Studio album by Héctor el Father
- Released: November 21, 2006
- Recorded: August–October 2006
- Studio: Crescent Moon Studios
- Genre: Reggaeton
- Length: 1:03:02
- Label: Machete; VI;
- Producer: Mambo Kingz; Tainy; Mekka; N.O.T.T.Y; Rifo Killa;

Héctor el Father chronology
| Los Rompe Discotekas (2006) | The Bad Boy (2006) | Bad Boy: The Concert (2007) |

Singles from The Bad Boy
- "El Teléfono" Released: June 11, 2006; "Sola" Released: November 21, 2006;

= The Bad Boy (album) =

The Bad Boy is the first solo album by former reggaeton artist Héctor el Father. The album features guest appearances from Mr. Notty, Ednita Nazario, Ken-Y, Polaco and Wisin & Yandel. The album was supported by the single "Sola" which was released alongside the album on November 21, 2006.

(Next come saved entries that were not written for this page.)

-- pv_equiv track=rewrite | github.com/dbridera/named | src/named/suggestions/common.py | is_hallucinated
-- ===== SOURCE A (Python) =====
-- METHOD_PREFIXES = (
--     "get", "set", "is", "has", "find", "fetch", "load",
--     "save", "update", "delete", "create", "build",
-- )
--
-- def is_hallucinated(suggested_name: str, symbol_kind: str) -> bool:
--     """Return True if the suggestion looks like a method name for a non-method symbol.
--
--     Detects the common hallucination where the LLM suggests a getter/setter-style
--     name for a field or parameter (e.g., 'getBalance' suggested for a parameter).
--     """
--     if symbol_kind not in ("field", "parameter", "constant"):
--         return False
--     for prefix in METHOD_PREFIXES:
--         if (
--             suggested_name.startswith(prefix)
--             and len(suggested_name) > len(prefix)
--             and suggested_name[len(prefix)].isupper()
--         ):
--             return True
--     return False
-- ===== SOURCE B (Python) =====
-- METHOD_PREFIXES = (
--     "get", "set", "is", "has", "find", "fetch", "load",
--     "save", "update", "delete", "create", "build",
-- )
--
-- _PREFIX_SET = frozenset(METHOD_PREFIXES)
--
--
-- def is_hallucinated(suggested_name: str, symbol_kind: str) -> bool:
--     """Scan for the first uppercase character; one set lookup on the run before it."""
--     if symbol_kind not in ("field", "parameter", "constant"):
--         return False
--     for i, c in enumerate(suggested_name):
--         if c.isupper():
--             return suggested_name[:i] in _PREFIX_SET
--     return False
-- ===== Notes on version B (the rewrite author's own statement) =====
-- stated objective: idiomatic
-- what changed: Instead of testing every candidate prefix with startswith/length/isupper checks, B scans once for the first uppercase character and does a single set lookup of the run before it.
import Mathlib
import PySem

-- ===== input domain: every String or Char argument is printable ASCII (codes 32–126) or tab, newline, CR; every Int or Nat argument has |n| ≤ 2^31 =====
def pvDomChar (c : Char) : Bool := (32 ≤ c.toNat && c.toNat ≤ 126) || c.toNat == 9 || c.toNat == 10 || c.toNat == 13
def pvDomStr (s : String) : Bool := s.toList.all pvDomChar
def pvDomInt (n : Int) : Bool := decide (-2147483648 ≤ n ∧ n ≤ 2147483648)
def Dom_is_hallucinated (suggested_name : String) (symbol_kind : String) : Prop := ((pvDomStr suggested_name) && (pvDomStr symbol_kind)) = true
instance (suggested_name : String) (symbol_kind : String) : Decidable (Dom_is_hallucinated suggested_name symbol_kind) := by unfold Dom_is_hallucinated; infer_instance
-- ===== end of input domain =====

-- B replaces A's per-prefix startswith tests by one scan for the first uppercase
-- character followed by a single set lookup (idiomatic; same behaviour).

-- ===== PORT A =====
def pvMethodPrefixes : List String :=
  ["get", "set", "is", "has", "find", "fetch", "load",
   "save", "update", "delete", "create", "build"]

-- the body of A's 'if' for one prefix
def pvCheck (s : List Char) (p : String) : Bool :=
  PySem.Chars.startswith s p.toList
    && decide (s.length > p.toList.length)
    && (match PySem.List.pyGet? s (p.toList.length : Int) with
        | some c => PySem.Chars.isupper c
        | none => false)

-- the 'for prefix in METHOD_PREFIXES' loop of A
def pvLoopA (s : List Char) : List String → Bool
  | [] => false
  | p :: ps => if pvCheck s p then true else pvLoopA s ps

def is_hallucinated (suggested_name : String) (symbol_kind : String) : Bool :=
  if !(["field", "parameter", "constant"].contains symbol_kind) then false
  else pvLoopA suggested_name.toList pvMethodPrefixes

-- ===== PORT B =====
def pvPrefixSet : List (List Char) := pvMethodPrefixes.map String.toList

-- the 'for i, c in enumerate(suggested_name)' loop of B: i is the index, rest the remaining chars
def pvScanB (s : List Char) (rest : List Char) (i : Nat) : Bool :=
  match rest with
  | [] => false
  | c :: cs =>
    if PySem.Chars.isupper c then pvPrefixSet.contains (s.take i)
    else pvScanB s cs (i + 1)

def is_hallucinated_alt (suggested_name : String) (symbol_kind : String) : Bool :=
  if !(["field", "parameter", "constant"].contains symbol_kind) then false
  else pvScanB suggested_name.toList suggested_name.toList 0

-- ===== PRECONDITION & SPEC =====
def Spec_is_hallucinated (suggested_name : String) (symbol_kind : String) (out : Bool) : Prop := out = is_hallucinated_alt suggested_name symbol_kind
instance (suggested_name : String) (symbol_kind : String) (out : Bool) : Decidable (Spec_is_hallucinated suggested_name symbol_kind out) := by unfold Spec_is_hallucinated; infer_instance

-- ===== CLAIM (what is proved, stated in full; the proofs are below) =====
def Claim_equal_is_hallucinated : Prop := ∀ (suggested_name : String) (symbol_kind : String), Dom_is_hallucinated suggested_name symbol_kind → Spec_is_hallucinated suggested_name symbol_kind (is_hallucinated suggested_name symbol_kind)

-- ===== LEMMAS AND PROOFS =====

theorem pvLoopA_eq_any (s : List Char) (ps : List String) :
    pvLoopA s ps = ps.any (pvCheck s) := by
  induction ps with
  | nil => rfl
  | cons p ps ih =>
    rw [List.any_cons, ← ih, pvLoopA]
    cases hc : pvCheck s p <;> simp

theorem pvScanB_eq_findIdx? (s : List Char) (rest : List Char) (i : Nat) :
    pvScanB s rest i =
      (match rest.findIdx? PySem.Chars.isupper with
       | some k => pvPrefixSet.contains (s.take (i + k))
       | none => false) := by
  induction rest generalizing i with
  | nil => rfl
  | cons c cs ih =>
    simp only [pvScanB, List.findIdx?_cons]
    by_cases hc : PySem.Chars.isupper c
    · simp [hc]
    · simp only [hc, if_false, Bool.false_eq_true, ih]
      cases h : cs.findIdx? PySem.Chars.isupper with
      | none => simp
      | some k =>
        simp only [Option.map_some]
        have : i + 1 + k = i + (k + 1) := by omega
        rw [this]

theorem pvPrefixes_lower :
    ∀ p ∈ pvMethodPrefixes, ∀ c ∈ p.toList, PySem.Chars.isupper c = false := by
  have h : pvMethodPrefixes.all
      (fun p => p.toList.all (fun c => !PySem.Chars.isupper c)) = true := by decide
  simp only [List.all_eq_true, Bool.not_eq_eq_eq_not, Bool.not_true] at h
  exact h

theorem pvCheck_false_of_no_upper (s : List Char)
    (hf : ∀ x ∈ s, PySem.Chars.isupper x = false) (p : String) :
    pvCheck s p = false := by
  unfold pvCheck
  cases hg : PySem.List.pyGet? s (p.toList.length : Int) with
  | none => simp
  | some c =>
    have hmem : c ∈ s := PySem.List.mem_of_pyGet?_eq_some s hg
    simp [hf c hmem]

theorem pvLoop_eq_scan (s : List Char) :
    pvLoopA s pvMethodPrefixes = pvScanB s s 0 := by
  rw [pvLoopA_eq_any, pvScanB_eq_findIdx?]
  cases hf : s.findIdx? PySem.Chars.isupper with
  | none =>
    -- no uppercase char at all: every prefix test fails on the isupper conjunct
    rw [List.findIdx?_eq_none_iff] at hf
    simp only [List.any_eq_false]
    intro p _hp
    simp [pvCheck_false_of_no_upper s hf p]
  | some k =>
    obtain ⟨hk, hup, hbefore⟩ := List.findIdx?_eq_some_iff_getElem.mp hf
    simp only [Nat.zero_add]
    by_cases hin : pvPrefixSet.contains (s.take k) = true
    · -- the run before the first uppercase char is a known prefix: A also succeeds
      rw [hin, List.any_eq_true]
      obtain ⟨p, hp, hpl⟩ : ∃ p ∈ pvMethodPrefixes, p.toList = s.take k := by
        have := List.contains_iff_mem.mp hin
        simp only [pvPrefixSet, List.mem_map] at this
        obtain ⟨p, hpm, hpe⟩ := this
        exact ⟨p, hpm, hpe⟩
      refine ⟨p, hp, ?_⟩
      have hlen : p.toList.length = k := by
        rw [hpl, List.length_take]; omega
      have hpre : PySem.Chars.startswith s p.toList = true := by
        rw [PySem.Chars.startswith_iff, hpl]; exact List.take_prefix k s
      have hget : PySem.List.pyGet? s ((p.toList.length : Nat) : Int) = some s[k] := by
        rw [hlen]; exact PySem.List.pyGet?_ofNat s k hk
      unfold pvCheck
      rw [hget]
      simp [hpre, hlen, hk, hup]
    · -- otherwise no prefix test can succeed
      rw [Bool.not_eq_true] at hin
      rw [hin, List.any_eq_false]
      intro p hp
      by_contra hcp

      unfold pvCheck at hcp
      cases hg : PySem.List.pyGet? s (p.toList.length : Int) with
      | none => rw [hg] at hcp; simp at hcp
      | some c =>
        rw [hg] at hcp
        simp only [Bool.and_eq_true, decide_eq_true_eq] at hcp
        obtain ⟨⟨hsw, hplen⟩, hupc⟩ := hcp
        have hg' : PySem.List.pyGet? s (p.toList.length : Int) = some s[p.toList.length] :=
          PySem.List.pyGet?_ofNat s p.toList.length hplen
        rw [hg'] at hg
        have hc : c = s[p.toList.length] := by injection hg.symm
        subst hc
        rw [PySem.Chars.startswith_iff] at hsw
        obtain ⟨t, ht⟩ := hsw
        subst ht
        -- k ≤ p.length: s[p.length] is uppercase and k is minimal such index
        have hk_le : k ≤ p.toList.length := by
          by_contra hlt
          exact (hbefore p.toList.length (by omega)) hupc
        -- p.length ≤ k: the chars of s below p.length are p's chars, all lowercase
        have hk_ge : p.toList.length ≤ k := by
          by_contra hlt
          push Not at hlt
          rw [List.getElem_append_left (by omega)] at hup
          exact Bool.false_ne_true
            ((pvPrefixes_lower p hp _ (List.getElem_mem _)) ▸ hup)
        have hkeq : k = p.toList.length := le_antisymm hk_le hk_ge
        have htake : (p.toList ++ t).take k = p.toList := by
          rw [hkeq]; exact List.take_left
        have : pvPrefixSet.contains ((p.toList ++ t).take k) = true := by
          rw [List.contains_iff_mem, htake]
          simp only [pvPrefixSet, List.mem_map]
          exact ⟨p, hp, rfl⟩
        rw [hin] at this
        exact Bool.false_ne_true this

-- ===== VERDICT (by name: the statement is the Claim_ definition above) =====
theorem is_hallucinated_spec : Claim_equal_is_hallucinated := by
  intro sn sk _
  unfold Spec_is_hallucinated is_hallucinated is_hallucinated_alt
  split_ifs with h
  · rfl
  · exact pvLoop_eq_scan sn.toList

On the U.S. Billboard 200, it debuted at number 81, with about 20,000 copies sold in its first week. The album has sold more than 200,000 copies and has received various nominations in the Latin community, including one for a Lo Nuestro Award for Urban Album of the Year.

Professional ratings
Review scores
| Source | Rating |
| AllMusic |  |

== Track listing ==

| No. | Title | Length |
|---|---|---|
| 1. | "Intro" | 3:36 |
| 2. | "Rumor de Guerra (featuring Mr. Notty)" | 3:54 |
| 3. | "Maldades" | 3:36 |
| 4. | "Sola" | 2:53 |
| 5. | "Ahora Es Que Es "Paola"" | 3:25 |
| 6. | "Si Supieras (featuring Ednita Nazario)" | 3:12 |
| 7. | "Hello Mama" | 2:37 |
| 8. | "Fría" | 3:36 |
| 9. | "Boom Bye Bye" | 2:35 |
| 10. | "Te Vas (featuring Ken-Y)" | 2:49 |
| 11. | "Viviendo en Guerra" | 3:47 |
| 12. | "Vamo' Allá" | 2:37 |
| 13. | "En Busca de Ti (featuring Polaco)" | 3:43 |
| 14. | "Te Encontré" | 3:00 |
| 15. | "Cuidao'" | 5:21 |
| 16. | "No Mames Güey" | 2:21 |
| 17. | "El Teléfono" (featuring Wisin & Yandel) | 3:55 |
| 18. | "Outro – Hipócritas" | 6:05 |
| Total length: |  | 1:03:02 |

=== The Bad Boy: The Most Wanted Edition ===

On October 9, 2007, he released a special edition titled The Bad Boy: The Most Wanted Edition. It included a second disc with more songs and more featured artists. It also included a DVD.

== Charts ==

| Chart (2006–07) | Peak position |
|---|---|
| US Billboard 200 | 81 |
| US Billboard Top Latin Albums | 2 |
| US Billboard Latin Rhythm Albums | 1 |

== Certifications ==

| Region | Certification | Certified units/sales |
| United States (RIAA) | Platinum (Latin) | 100,000^{^} |
^{^} Shipments figures based on certification alone.